All lines that hold the string "join" should be copied. Find them in the listing below.

Record set Block Start

-- pv_equiv track=rewrite | github.com/AliSta12/projekt_semestralny-I | fasta_parser.py | _normalize_sequence_line
-- ===== SOURCE A (Python) =====
-- def _normalize_sequence_line(line: str) -> str:
--     seq_line = line.upper()
--     seq_line = seq_line.replace("U", "T")
--     seq_line = seq_line.replace("-", "").replace(".", "")
--     seq_line = seq_line.replace("?", "N")
--     seq_line = seq_line.replace(" ", "").replace("\t", "")
--     seq_line = "".join(char for char in seq_line if not char.isdigit())
--     return seq_line
-- ===== SOURCE B (Python) =====
-- _DROP = set("-. \t")
-- _MAP = {"U": "T", "?": "N"}
--
--
-- def _normalize_sequence_line(line: str) -> str:
--     # one table-driven pass over the uppercased line instead of five scans
--     return "".join(
--         _MAP.get(ch, ch)
--         for ch in line.upper()
--         if ch not in _DROP and not ch.isdigit()
--     )
-- ===== Notes on version B (the rewrite author's own statement) =====
-- stated objective: alternative
-- what changed: Replaced A's six sequential full-string replace() scans plus a final filtering join by a single table-driven pass over the uppercased string (set of dropped chars + dict of substitutions inside one comprehension); it trades C-level replace scans for one Python-level pass.
import Mathlib
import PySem

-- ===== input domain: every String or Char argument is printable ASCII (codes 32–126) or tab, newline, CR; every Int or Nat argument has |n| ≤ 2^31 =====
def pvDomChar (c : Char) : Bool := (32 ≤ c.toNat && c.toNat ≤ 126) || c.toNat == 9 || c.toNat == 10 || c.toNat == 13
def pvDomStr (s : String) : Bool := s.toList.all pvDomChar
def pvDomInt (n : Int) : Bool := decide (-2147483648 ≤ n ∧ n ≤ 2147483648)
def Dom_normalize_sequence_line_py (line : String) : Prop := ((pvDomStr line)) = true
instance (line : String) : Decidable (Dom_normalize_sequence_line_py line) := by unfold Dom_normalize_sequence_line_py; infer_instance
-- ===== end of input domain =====

-- B collapses A's six sequential replace() scans and the final digit-filtering join
-- into one table-driven pass over the uppercased line (alternative decomposition, same cost).


-- ===== PORT A =====
def normalize_sequence_line_py (line : String) : String :=
  let s1 := PySem.Str.upper line
  let s2 := PySem.Str.replace s1 "U" "T"
  let s3 := PySem.Str.replace (PySem.Str.replace s2 "-" "") "." ""
  let s4 := PySem.Str.replace s3 "?" "N"
  let s5 := PySem.Str.replace (PySem.Str.replace s4 " " "") "\t" ""
  PySem.Str.join ""
    ((s5.toList.filter (fun c => !PySem.Chars.isdigit c)).map (fun c => String.ofList [c]))

-- ===== PORT B =====
def pvDropSet : PySem.Set Char := PySem.Set.ofList "-. \t".toList
def pvMapTbl : PySem.Dict Char Char := (PySem.Dict.empty.insert 'U' 'T').insert '?' 'N'

def normalize_sequence_line_py_alt (line : String) : String :=
  PySem.Str.join ""
    (((PySem.Str.upper line).toList.filter
        (fun c => !pvDropSet.contains c && !PySem.Chars.isdigit c)).map
      (fun c => String.ofList [pvMapTbl.getD c c]))

-- ===== PRECONDITION & SPEC =====
def Spec_normalize_sequence_line_py (line : String) (out : String) : Prop := out = normalize_sequence_line_py_alt line
instance (line : String) (out : String) : Decidable (Spec_normalize_sequence_line_py line out) := by unfold Spec_normalize_sequence_line_py; infer_instance

-- ===== CLAIM (what is proved, stated in full; the proofs are below) =====
def Claim_equal_normalize_sequence_line_py : Prop := ∀ (line : String), Dom_normalize_sequence_line_py line → Spec_normalize_sequence_line_py line (normalize_sequence_line_py line)

-- ===== LEMMAS AND PROOFS =====

-- replace with a single-character pattern acts characterwise
theorem pv_go_single (u : Char) (new : List Char) :
    ∀ (l acc : List Char) (fuel : Nat), l.length ≤ fuel →
      PySem.Chars.replace.go [u] new fuel l acc
        = acc.reverse ++ l.flatMap (fun c => if c = u then new else [c]) := by
  intro l
  induction l with
  | nil =>
    intro acc fuel _
    cases fuel <;> simp [PySem.Chars.replace.go]
  | cons c t ih =>
    intro acc fuel h
    cases fuel with
    | zero => simp at h
    | succ f =>
      rw [PySem.Chars.replace.go]
      by_cases hc : c = u
      · subst hc
        simp [List.isPrefixOf, ih _ f (by simpa using h)]
      · simp [List.isPrefixOf, Ne.symm hc, hc, ih _ f (by simpa using h)]

theorem pv_replace_single (u : Char) (new : List Char) (cs : List Char) :
    PySem.Chars.replace cs [u] new = cs.flatMap (fun c => if c = u then new else [c]) := by
  simpa [PySem.Chars.replace] using pv_go_single u new cs [] cs.length le_rfl

-- per-character agreement of the two pipelines
theorem pv_step (c : Char) :
    ((((((if c = 'U' then ['T'] else [c]).flatMap (fun c => if c = '-' then [] else [c])).flatMap
          (fun c => if c = '.' then [] else [c])).flatMap
          (fun c => if c = '?' then ['N'] else [c])).flatMap
          (fun c => if c = ' ' then [] else [c])).flatMap
          (fun c => if c = '\t' then [] else [c])).filter (fun c => !PySem.Chars.isdigit c)
      = if !pvDropSet.contains c && !PySem.Chars.isdigit c then [pvMapTbl.getD c c] else [] := by
  by_cases h1 : c = 'U'
  · subst h1; decide
  by_cases h2 : c = '?'
  · subst h2; decide
  by_cases h3 : c = '-'
  · subst h3; decide
  by_cases h4 : c = '.'
  · subst h4; decide
  by_cases h5 : c = ' '
  · subst h5; decide
  by_cases h6 : c = '\t'
  · subst h6; decide
  have hlist : pvDropSet = ['-', '.', ' ', '\t'] := by decide
  have hmap : pvMapTbl.getD c c = c := by
    simp [pvMapTbl, PySem.Dict.getD_insert, h1, h2]
  by_cases hd : PySem.Chars.isdigit c = true <;>
    simp [h1, h2, h3, h4, h5, h6, hlist, hmap, hd]

theorem pv_chain (cs : List Char) :
    ((((((cs.flatMap (fun c => if c = 'U' then ['T'] else [c])).flatMap (fun c => if c = '-' then [] else [c])).flatMap
          (fun c => if c = '.' then [] else [c])).flatMap
          (fun c => if c = '?' then ['N'] else [c])).flatMap
          (fun c => if c = ' ' then [] else [c])).flatMap
          (fun c => if c = '\t' then [] else [c])).filter (fun c => !PySem.Chars.isdigit c)
      = (cs.filter (fun c => !pvDropSet.contains c && !PySem.Chars.isdigit c)).map
          (fun c => pvMapTbl.getD c c) := by
  induction cs with
  | nil => simp
  | cons c t ih =>
    simp only [List.flatMap_cons, List.flatMap_append, List.filter_append]
    rw [pv_step, ih, List.filter_cons]
    by_cases hk : c ∉ pvDropSet ∧ PySem.Chars.isdigit c = false
    · simp [hk]
    · simp [hk]

-- ===== VERDICT (by name: the statement is the Claim_ definition above) =====
theorem normalize_sequence_line_py_spec : Claim_equal_normalize_sequence_line_py := by
  intro line _
  unfold Spec_normalize_sequence_line_py
  simp only [normalize_sequence_line_py, normalize_sequence_line_py_alt]
  apply congrArg (PySem.Str.join "")
  have hU : ("U" : String).toList = ['U'] := rfl
  have hT : ("T" : String).toList = ['T'] := rfl
  have hdash : ("-" : String).toList = ['-'] := rfl
  have hdot : ("." : String).toList = ['.'] := rfl
  have hq : ("?" : String).toList = ['?'] := rfl
  have hN : ("N" : String).toList = ['N'] := rfl
  have hsp : (" " : String).toList = [' '] := rfl
  have htab : ("\t" : String).toList = ['\t'] := rfl
  have hnil : ("" : String).toList = [] := rfl
  simp only [PySem.Str.toList_replace, hU, hT, hdash, hdot, hq, hN, hsp, htab, hnil,
    pv_replace_single]
  rw [pv_chain, List.map_map]
  simp [Function.comp_def]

Record set Block End

*Exercise solution:*
--     seq_line = "".join(char for char in seq_line if not char.isdigit())
--     return "".join(
-- what changed: Replaced A's six sequential full-string replace() scans plus a final filtering join by a single table-driven pass over the uppercased string (set of dropped chars + dict of substitutions inside one comprehension); it trades C-level replace scans for one Python-level pass.
-- B collapses A's six sequential replace() scans and the final digit-filtering join
  PySem.Str.join ""
  PySem.Str.join ""
  apply congrArg (PySem.Str.join "")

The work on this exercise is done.